*TRY IT:* Only lines that contain the word "omega" belong in the answer; copy them from the records below.

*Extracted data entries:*
*** Begin section ***

-- pv_equiv track=rewrite | github.com/WitoldTrzeciakowski/Project_AAC | spectral_distance.py | can_be_isomorphic
-- ===== SOURCE A (Python) =====
-- def can_be_isomorphic(M1, M2):
--     # wielkosc grafu
--     if len(M1) != len(M2):
--         return False
--     # degree sequence
--     M1_degs = sorted([sum(row) for row in M1])
--     M2_degs = sorted([sum(row) for row in M2])
--     if M1_degs != M2_degs:
--         return False
--     return True
-- ===== SOURCE B (Python) =====
-- def can_be_isomorphic(M1, M2):
--     if len(M1) != len(M2):
--         return False
--     # one shared degree histogram: +1 for M1's rows, -1 for M2's rows
--     hist = {}
--     for row in M1:
--         d = sum(row)
--         hist[d] = hist.get(d, 0) + 1
--     for row in M2:
--         d = sum(row)
--         hist[d] = hist.get(d, 0) - 1
--     return all(v == 0 for v in hist.values())
-- ===== Notes on version B (the rewrite author's own statement) =====
-- stated objective: alternative
-- what changed: Replaces the two sorts and ordered-list comparison by a single degree histogram (+1 per M1 row, -1 per M2 row) that is checked to be all zeros.
import Mathlib
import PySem

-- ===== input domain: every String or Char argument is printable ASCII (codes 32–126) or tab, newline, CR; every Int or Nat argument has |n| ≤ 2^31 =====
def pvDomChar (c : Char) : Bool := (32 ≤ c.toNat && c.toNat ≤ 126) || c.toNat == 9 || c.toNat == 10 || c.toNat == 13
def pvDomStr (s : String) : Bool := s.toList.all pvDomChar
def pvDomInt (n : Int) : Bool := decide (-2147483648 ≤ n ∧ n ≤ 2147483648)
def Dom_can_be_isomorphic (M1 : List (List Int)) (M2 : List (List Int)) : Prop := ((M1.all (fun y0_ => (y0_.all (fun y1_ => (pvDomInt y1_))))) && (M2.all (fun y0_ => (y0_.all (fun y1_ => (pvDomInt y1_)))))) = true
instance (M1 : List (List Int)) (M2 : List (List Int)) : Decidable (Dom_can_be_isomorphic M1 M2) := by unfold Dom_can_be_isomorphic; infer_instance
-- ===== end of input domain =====

-- B replaces A's sort-both-degree-sequences-and-compare by one shared degree histogram
-- (+1 per M1 row, -1 per M2 row) checked to be all zeros (objective: alternative).

-- ===== PORT A =====
def can_be_isomorphic (M1 : List (List Int)) (M2 : List (List Int)) : Bool :=
  if M1.length ≠ M2.length then false
  else
    let M1_degs : List Int := PySem.List.sorted (M1.map (fun row => row.foldl (· + ·) 0)) (fun x => x) false
    let M2_degs : List Int := PySem.List.sorted (M2.map (fun row => row.foldl (· + ·) 0)) (fun x => x) false
    if M1_degs ≠ M2_degs then false else true

-- ===== PORT B =====
def can_be_isomorphic_alt (M1 : List (List Int)) (M2 : List (List Int)) : Bool :=
  if M1.length ≠ M2.length then false
  else
    let h1 := M1.foldl (fun d row => d.modify (row.foldl (· + ·) 0) 0 (· + 1)) (PySem.Dict.empty : PySem.Dict Int Int)
    let h2 := M2.foldl (fun d row => d.modify (row.foldl (· + ·) 0) 0 (· - 1)) h1
    h2.values.all (fun v => v == 0)

-- ===== PRECONDITION & SPEC =====
def Spec_can_be_isomorphic (M1 : List (List Int)) (M2 : List (List Int)) (out : Bool) : Prop := out = can_be_isomorphic_alt M1 M2
instance (M1 : List (List Int)) (M2 : List (List Int)) (out : Bool) : Decidable (Spec_can_be_isomorphic M1 M2 out) := by unfold Spec_can_be_isomorphic; infer_instance

-- ===== CLAIM (what is proved, stated in full; the proofs are below) =====
def Claim_equal_can_be_isomorphic : Prop := ∀ (M1 : List (List Int)) (M2 : List (List Int)), Dom_can_be_isomorphic M1 M2 → Spec_can_be_isomorphic M1 M2 (can_be_isomorphic M1 M2)

-- ===== LEMMAS AND PROOFS =====

theorem getD_foldl_modify_sub_one (l : List Int) (d : PySem.Dict Int Int) (v : Int) :
    (l.foldl (fun d x => d.modify x 0 (· - 1)) d).getD v 0 = d.getD v 0 - l.count v := by
  induction l generalizing d with
  | nil => simp
  | cons a t ih =>
    rw [List.foldl_cons, ih]
    by_cases h : v = a <;> simp [PySem.Dict.getD_modify, h, List.count_cons] <;> omega

-- final histogram lookup = count in M1's degree list minus count in M2's degree list
theorem hist_getD (M1 M2 : List (List Int)) (v : Int) :
    ((M2.foldl (fun d row => d.modify (row.foldl (· + ·) 0) 0 (· - 1))
        (M1.foldl (fun d row => d.modify (row.foldl (· + ·) 0) 0 (· + 1)) (PySem.Dict.empty : PySem.Dict Int Int))).getD v 0)
    = ((M1.map (fun row => row.foldl (· + ·) 0)).count v : Int)
      - ((M2.map (fun row => row.foldl (· + ·) 0)).count v : Int) := by
  rw [show (M2.foldl (fun d row => d.modify (row.foldl (· + ·) 0) 0 (· - 1))
        (M1.foldl (fun d row => d.modify (row.foldl (· + ·) 0) 0 (· + 1)) (PySem.Dict.empty : PySem.Dict Int Int)))
      = ((M2.map (fun row : List Int => row.foldl (· + ·) 0)).foldl (fun d x => d.modify x 0 (· - 1))
          ((M1.map (fun row : List Int => row.foldl (· + ·) 0)).foldl (fun d x => d.modify x 0 (· + 1))
            (PySem.Dict.empty : PySem.Dict Int Int)))
      from by rw [List.foldl_map, List.foldl_map],
    getD_foldl_modify_sub_one, PySem.Dict.getD_foldl_modify_add_one]
  simp

theorem hist_keys_nodup (M1 M2 : List (List Int)) :
    ((M2.foldl (fun d row => d.modify (row.foldl (· + ·) 0) 0 (· - 1))
        (M1.foldl (fun d row => d.modify (row.foldl (· + ·) 0) 0 (· + 1)) (PySem.Dict.empty : PySem.Dict Int Int))).keys).Nodup := by
  apply PySem.Dict.nodup_keys_foldl_modify_key
  apply PySem.Dict.nodup_keys_foldl_modify_key
  exact PySem.Dict.nodup_keys_empty

theorem mem_hist_keys (M1 M2 : List (List Int)) (k : Int) :
    k ∈ ((M2.foldl (fun d row => d.modify (row.foldl (· + ·) 0) 0 (· - 1))
        (M1.foldl (fun d row => d.modify (row.foldl (· + ·) 0) 0 (· + 1)) (PySem.Dict.empty : PySem.Dict Int Int))).keys)
    ↔ k ∈ M1.map (fun row => row.foldl (· + ·) 0) ∨ k ∈ M2.map (fun row => row.foldl (· + ·) 0) := by
  rw [PySem.Dict.keys_foldl_modify_key, PySem.Dict.keys_foldl_modify_key]
  simp [PySem.Set.mem_update, PySem.Dict.keys_empty]

theorem main_iff (M1 M2 : List (List Int)) :
    (PySem.List.sorted (M1.map (fun row => row.foldl (· + ·) 0)) (fun x => x) false
      = PySem.List.sorted (M2.map (fun row => row.foldl (· + ·) 0)) (fun x => x) false)
    ↔ (((M2.foldl (fun d row => d.modify (row.foldl (· + ·) 0) 0 (· - 1))
          (M1.foldl (fun d row => d.modify (row.foldl (· + ·) 0) 0 (· + 1)) (PySem.Dict.empty : PySem.Dict Int Int))).values.all
            (fun v => v == 0)) = true) := by
  set l1 := M1.map (fun row => row.foldl (· + ·) 0) with hl1
  set l2 := M2.map (fun row => row.foldl (· + ·) 0) with hl2
  set h := M2.foldl (fun d row => d.modify (row.foldl (· + ·) 0) 0 (· - 1))
          (M1.foldl (fun d row => d.modify (row.foldl (· + ·) 0) 0 (· + 1)) (PySem.Dict.empty : PySem.Dict Int Int)) with hh
  rw [PySem.List.sorted_id_eq_sorted_id_iff_perm, List.perm_iff_count,
      PySem.Dict.values_eq_map_keys h (hist_keys_nodup M1 M2) 0]
  simp only [List.all_map, Function.comp, List.all_eq_true, beq_iff_eq]
  constructor
  · intro hcnt k _
    rw [hh, hist_getD M1 M2 k, ← hl1, ← hl2, hcnt k]
    ring
  · intro hz v
    by_cases hk : v ∈ h.keys
    · have := hz v hk
      rw [hh, hist_getD M1 M2 v, ← hl1, ← hl2] at this
      omega
    · rw [hh, mem_hist_keys M1 M2 v, ← hl1, ← hl2] at hk
      rw [not_or] at hk
      rw [List.count_eq_zero_of_not_mem hk.1, List.count_eq_zero_of_not_mem hk.2]

-- ===== VERDICT (by name: the statement is the Claim_ definition above) =====
theorem can_be_isomorphic_spec : Claim_equal_can_be_isomorphic := by
  intro M1 M2 _
  unfold Spec_can_be_isomorphic can_be_isomorphic can_be_isomorphic_alt
  by_cases hlen : M1.length ≠ M2.length
  · simp [hlen]
  · by_cases heq : PySem.List.sorted (M1.map (fun row => row.foldl (· + ·) 0)) (fun x => x) false
      = PySem.List.sorted (M2.map (fun row => row.foldl (· + ·) 0)) (fun x => x) false
    · simp [hlen, heq, ((main_iff M1 M2).mp heq)]
    · have hall : ((M2.foldl (fun d row => d.modify (row.foldl (· + ·) 0) 0 (· - 1))
          (M1.foldl (fun d row => d.modify (row.foldl (· + ·) 0) 0 (· + 1)) (PySem.Dict.empty : PySem.Dict Int Int))).values.all
            (fun v => v == 0)) = false :=
        Bool.eq_false_iff.mpr (fun hx => heq ((main_iff M1 M2).mpr hx))
      simp [hlen, heq, hall]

*** End section ***

*RESPONSE AREA:*
    by_cases h : v = a <;> simp [PySem.Dict.getD_modify, h, List.count_cons] <;> omega
      omega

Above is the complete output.